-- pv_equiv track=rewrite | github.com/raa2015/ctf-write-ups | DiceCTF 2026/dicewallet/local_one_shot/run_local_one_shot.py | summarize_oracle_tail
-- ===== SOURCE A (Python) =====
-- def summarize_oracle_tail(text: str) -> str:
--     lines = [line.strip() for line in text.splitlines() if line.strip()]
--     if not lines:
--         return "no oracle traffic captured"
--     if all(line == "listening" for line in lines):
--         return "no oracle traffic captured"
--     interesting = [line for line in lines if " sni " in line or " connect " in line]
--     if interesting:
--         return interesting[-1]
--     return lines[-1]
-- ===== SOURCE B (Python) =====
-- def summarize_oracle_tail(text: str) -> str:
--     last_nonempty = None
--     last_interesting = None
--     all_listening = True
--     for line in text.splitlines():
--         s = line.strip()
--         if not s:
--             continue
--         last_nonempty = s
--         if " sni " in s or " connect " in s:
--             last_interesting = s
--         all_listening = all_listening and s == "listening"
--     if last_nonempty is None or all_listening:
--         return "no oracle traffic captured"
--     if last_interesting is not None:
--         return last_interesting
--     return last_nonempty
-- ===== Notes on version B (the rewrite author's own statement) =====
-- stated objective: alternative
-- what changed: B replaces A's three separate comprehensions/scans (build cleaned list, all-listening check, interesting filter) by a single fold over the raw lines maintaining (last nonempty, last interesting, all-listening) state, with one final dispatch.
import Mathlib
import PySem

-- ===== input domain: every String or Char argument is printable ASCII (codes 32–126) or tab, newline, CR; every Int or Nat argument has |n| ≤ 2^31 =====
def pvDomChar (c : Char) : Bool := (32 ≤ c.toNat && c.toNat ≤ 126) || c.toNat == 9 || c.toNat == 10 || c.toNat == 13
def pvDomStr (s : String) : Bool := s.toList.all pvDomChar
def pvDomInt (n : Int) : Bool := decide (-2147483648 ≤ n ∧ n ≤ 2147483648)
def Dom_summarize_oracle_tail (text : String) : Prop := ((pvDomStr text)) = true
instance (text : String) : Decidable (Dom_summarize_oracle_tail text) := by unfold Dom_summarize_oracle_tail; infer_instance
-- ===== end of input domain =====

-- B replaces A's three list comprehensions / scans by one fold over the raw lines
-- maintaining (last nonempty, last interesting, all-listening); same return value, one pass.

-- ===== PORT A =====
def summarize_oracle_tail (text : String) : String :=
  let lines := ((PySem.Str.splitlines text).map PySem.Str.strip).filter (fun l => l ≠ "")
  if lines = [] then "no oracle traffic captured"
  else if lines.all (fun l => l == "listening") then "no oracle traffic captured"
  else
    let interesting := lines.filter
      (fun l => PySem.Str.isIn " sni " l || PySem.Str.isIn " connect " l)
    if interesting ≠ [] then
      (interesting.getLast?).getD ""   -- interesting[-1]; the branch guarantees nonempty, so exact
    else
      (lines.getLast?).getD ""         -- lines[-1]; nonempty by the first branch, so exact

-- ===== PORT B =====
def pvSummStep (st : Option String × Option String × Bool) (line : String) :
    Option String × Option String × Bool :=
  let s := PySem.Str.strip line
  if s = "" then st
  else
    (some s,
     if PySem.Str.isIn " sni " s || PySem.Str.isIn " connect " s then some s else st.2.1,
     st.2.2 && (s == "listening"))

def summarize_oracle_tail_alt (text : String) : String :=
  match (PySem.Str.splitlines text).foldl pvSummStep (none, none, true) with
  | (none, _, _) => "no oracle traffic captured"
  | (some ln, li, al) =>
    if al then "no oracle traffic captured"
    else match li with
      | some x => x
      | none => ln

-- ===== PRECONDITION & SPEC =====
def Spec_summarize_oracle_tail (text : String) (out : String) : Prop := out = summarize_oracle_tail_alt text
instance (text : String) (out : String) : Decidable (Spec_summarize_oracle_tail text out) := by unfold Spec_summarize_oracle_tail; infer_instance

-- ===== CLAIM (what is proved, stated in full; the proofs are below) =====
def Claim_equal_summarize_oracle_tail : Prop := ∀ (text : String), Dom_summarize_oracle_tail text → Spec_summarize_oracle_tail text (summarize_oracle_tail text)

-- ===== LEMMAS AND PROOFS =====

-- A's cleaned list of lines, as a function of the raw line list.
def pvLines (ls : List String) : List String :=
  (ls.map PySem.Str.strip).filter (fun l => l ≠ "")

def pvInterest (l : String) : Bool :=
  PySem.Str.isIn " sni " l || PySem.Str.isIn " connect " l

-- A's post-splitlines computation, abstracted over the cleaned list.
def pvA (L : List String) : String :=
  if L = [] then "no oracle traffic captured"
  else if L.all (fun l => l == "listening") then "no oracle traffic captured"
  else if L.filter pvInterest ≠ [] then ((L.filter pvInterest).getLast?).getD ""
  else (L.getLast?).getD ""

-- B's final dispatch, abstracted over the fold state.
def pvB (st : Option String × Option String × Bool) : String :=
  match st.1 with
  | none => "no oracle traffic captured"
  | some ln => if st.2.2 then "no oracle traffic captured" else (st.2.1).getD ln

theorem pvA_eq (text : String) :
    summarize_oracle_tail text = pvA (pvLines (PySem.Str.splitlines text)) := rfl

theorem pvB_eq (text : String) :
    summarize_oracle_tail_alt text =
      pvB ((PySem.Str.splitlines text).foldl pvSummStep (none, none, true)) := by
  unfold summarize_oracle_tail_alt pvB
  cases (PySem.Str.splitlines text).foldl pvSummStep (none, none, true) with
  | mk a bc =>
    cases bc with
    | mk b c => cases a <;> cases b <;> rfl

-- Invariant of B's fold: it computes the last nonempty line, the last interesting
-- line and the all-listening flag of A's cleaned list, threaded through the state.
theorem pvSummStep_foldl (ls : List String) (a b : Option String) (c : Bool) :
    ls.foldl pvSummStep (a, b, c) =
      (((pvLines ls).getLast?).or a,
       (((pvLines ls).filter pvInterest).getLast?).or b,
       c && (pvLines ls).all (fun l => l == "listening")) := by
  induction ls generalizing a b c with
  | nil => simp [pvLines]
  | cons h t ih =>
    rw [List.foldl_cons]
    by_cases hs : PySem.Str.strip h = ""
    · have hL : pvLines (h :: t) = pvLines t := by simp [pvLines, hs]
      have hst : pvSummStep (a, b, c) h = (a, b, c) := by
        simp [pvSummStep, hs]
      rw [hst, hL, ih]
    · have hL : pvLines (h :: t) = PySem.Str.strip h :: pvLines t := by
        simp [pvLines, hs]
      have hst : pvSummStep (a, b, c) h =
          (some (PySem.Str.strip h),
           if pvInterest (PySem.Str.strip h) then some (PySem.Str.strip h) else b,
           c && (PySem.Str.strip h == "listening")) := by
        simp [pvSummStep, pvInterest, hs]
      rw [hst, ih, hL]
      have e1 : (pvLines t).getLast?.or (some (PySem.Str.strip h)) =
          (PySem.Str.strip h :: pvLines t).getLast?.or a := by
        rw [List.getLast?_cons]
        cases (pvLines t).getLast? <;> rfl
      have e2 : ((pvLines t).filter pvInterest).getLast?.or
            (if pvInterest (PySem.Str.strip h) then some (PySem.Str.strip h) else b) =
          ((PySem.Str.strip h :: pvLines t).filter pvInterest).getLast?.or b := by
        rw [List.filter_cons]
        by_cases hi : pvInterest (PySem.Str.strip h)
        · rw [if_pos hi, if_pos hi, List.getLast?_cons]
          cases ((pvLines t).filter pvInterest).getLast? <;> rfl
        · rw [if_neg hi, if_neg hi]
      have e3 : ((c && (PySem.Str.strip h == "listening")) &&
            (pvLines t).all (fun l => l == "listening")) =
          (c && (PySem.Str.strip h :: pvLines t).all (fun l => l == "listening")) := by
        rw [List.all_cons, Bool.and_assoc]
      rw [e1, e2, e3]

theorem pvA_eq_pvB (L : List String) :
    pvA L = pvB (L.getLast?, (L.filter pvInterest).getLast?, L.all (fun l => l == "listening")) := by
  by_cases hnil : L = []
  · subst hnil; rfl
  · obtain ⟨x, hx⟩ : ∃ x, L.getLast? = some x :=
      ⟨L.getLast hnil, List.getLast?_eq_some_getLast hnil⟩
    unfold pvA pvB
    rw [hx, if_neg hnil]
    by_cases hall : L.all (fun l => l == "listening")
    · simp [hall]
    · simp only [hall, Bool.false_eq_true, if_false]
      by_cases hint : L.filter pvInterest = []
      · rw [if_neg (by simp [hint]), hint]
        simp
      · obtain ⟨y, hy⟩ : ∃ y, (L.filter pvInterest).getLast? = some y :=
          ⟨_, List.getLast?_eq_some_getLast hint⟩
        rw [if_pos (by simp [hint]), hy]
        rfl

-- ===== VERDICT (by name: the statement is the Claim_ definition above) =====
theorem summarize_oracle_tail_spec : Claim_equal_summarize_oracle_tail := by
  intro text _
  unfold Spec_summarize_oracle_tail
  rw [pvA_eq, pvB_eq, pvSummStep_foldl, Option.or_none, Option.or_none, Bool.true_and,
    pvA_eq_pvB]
::::::::::
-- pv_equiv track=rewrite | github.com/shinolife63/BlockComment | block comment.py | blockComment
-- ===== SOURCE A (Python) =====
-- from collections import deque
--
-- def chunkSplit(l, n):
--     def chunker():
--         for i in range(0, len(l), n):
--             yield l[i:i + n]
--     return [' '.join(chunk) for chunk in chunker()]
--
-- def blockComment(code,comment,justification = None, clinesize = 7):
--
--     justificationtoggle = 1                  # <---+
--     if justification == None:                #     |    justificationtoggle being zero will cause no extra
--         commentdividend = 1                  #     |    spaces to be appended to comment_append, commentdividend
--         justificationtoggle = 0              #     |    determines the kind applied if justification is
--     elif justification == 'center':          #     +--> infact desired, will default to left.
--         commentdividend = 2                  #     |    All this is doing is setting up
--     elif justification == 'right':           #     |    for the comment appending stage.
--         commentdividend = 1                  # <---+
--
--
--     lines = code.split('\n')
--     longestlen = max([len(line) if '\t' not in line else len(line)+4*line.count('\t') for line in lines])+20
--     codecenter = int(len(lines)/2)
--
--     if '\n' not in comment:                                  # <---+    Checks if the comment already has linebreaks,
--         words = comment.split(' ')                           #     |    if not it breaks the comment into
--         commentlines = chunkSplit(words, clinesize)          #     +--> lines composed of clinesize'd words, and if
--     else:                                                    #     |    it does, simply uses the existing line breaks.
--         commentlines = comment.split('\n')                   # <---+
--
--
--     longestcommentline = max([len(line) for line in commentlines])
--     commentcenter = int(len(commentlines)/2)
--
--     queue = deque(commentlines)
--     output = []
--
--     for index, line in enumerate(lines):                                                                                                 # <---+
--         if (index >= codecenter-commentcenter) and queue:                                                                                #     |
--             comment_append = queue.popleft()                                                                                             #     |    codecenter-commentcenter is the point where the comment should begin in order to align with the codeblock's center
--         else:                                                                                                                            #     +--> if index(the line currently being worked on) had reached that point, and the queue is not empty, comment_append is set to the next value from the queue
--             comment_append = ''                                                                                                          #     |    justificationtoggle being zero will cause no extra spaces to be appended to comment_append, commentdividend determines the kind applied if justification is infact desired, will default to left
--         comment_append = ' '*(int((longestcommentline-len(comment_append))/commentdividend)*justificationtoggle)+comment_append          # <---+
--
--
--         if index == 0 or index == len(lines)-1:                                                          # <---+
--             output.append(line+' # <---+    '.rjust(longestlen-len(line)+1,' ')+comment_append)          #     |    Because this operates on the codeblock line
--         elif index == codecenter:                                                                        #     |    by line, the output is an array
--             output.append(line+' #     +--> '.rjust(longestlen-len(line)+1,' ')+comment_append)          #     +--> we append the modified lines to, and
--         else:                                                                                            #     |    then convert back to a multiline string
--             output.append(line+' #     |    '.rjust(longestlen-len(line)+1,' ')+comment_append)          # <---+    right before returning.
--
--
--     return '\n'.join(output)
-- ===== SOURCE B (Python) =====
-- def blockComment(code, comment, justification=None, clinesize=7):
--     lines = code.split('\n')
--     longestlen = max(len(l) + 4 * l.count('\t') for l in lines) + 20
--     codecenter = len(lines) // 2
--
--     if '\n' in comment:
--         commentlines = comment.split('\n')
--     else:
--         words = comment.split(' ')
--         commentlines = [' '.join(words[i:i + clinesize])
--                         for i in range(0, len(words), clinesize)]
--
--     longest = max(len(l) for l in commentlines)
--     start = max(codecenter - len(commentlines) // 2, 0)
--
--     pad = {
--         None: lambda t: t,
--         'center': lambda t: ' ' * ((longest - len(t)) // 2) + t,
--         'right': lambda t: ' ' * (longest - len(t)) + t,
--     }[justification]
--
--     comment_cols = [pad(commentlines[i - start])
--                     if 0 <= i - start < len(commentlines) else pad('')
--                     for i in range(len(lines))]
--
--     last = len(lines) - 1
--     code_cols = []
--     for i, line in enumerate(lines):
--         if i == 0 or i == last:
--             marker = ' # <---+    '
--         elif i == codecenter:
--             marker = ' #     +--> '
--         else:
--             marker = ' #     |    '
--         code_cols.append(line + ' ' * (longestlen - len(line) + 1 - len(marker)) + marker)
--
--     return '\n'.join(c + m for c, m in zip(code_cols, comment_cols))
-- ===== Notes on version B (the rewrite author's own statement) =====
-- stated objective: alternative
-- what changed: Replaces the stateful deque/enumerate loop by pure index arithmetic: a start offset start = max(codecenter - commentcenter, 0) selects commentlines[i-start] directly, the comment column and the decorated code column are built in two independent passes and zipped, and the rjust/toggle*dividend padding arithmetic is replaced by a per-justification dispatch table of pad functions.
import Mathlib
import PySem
::::::::::
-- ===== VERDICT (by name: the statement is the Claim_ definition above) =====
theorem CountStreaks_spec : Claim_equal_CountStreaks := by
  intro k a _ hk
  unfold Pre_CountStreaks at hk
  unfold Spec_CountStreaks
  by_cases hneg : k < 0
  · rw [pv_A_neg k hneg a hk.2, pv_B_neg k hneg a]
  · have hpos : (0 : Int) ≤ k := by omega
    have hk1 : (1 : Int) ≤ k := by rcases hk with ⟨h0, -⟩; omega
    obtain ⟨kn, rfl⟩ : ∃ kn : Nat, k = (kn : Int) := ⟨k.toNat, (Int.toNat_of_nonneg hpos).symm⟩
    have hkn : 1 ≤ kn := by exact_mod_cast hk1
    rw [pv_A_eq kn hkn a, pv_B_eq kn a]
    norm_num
::::::::::
### [TASK PROMPT]
Copy all lines from the material that include "join".

### [PROBLEM SOLUTION]
--     return [' '.join(chunk) for chunk in chunker()]
--     return '\n'.join(output)
--         commentlines = [' '.join(words[i:i + clinesize])
--     return '\n'.join(c + m for c, m in zip(code_cols, comment_cols))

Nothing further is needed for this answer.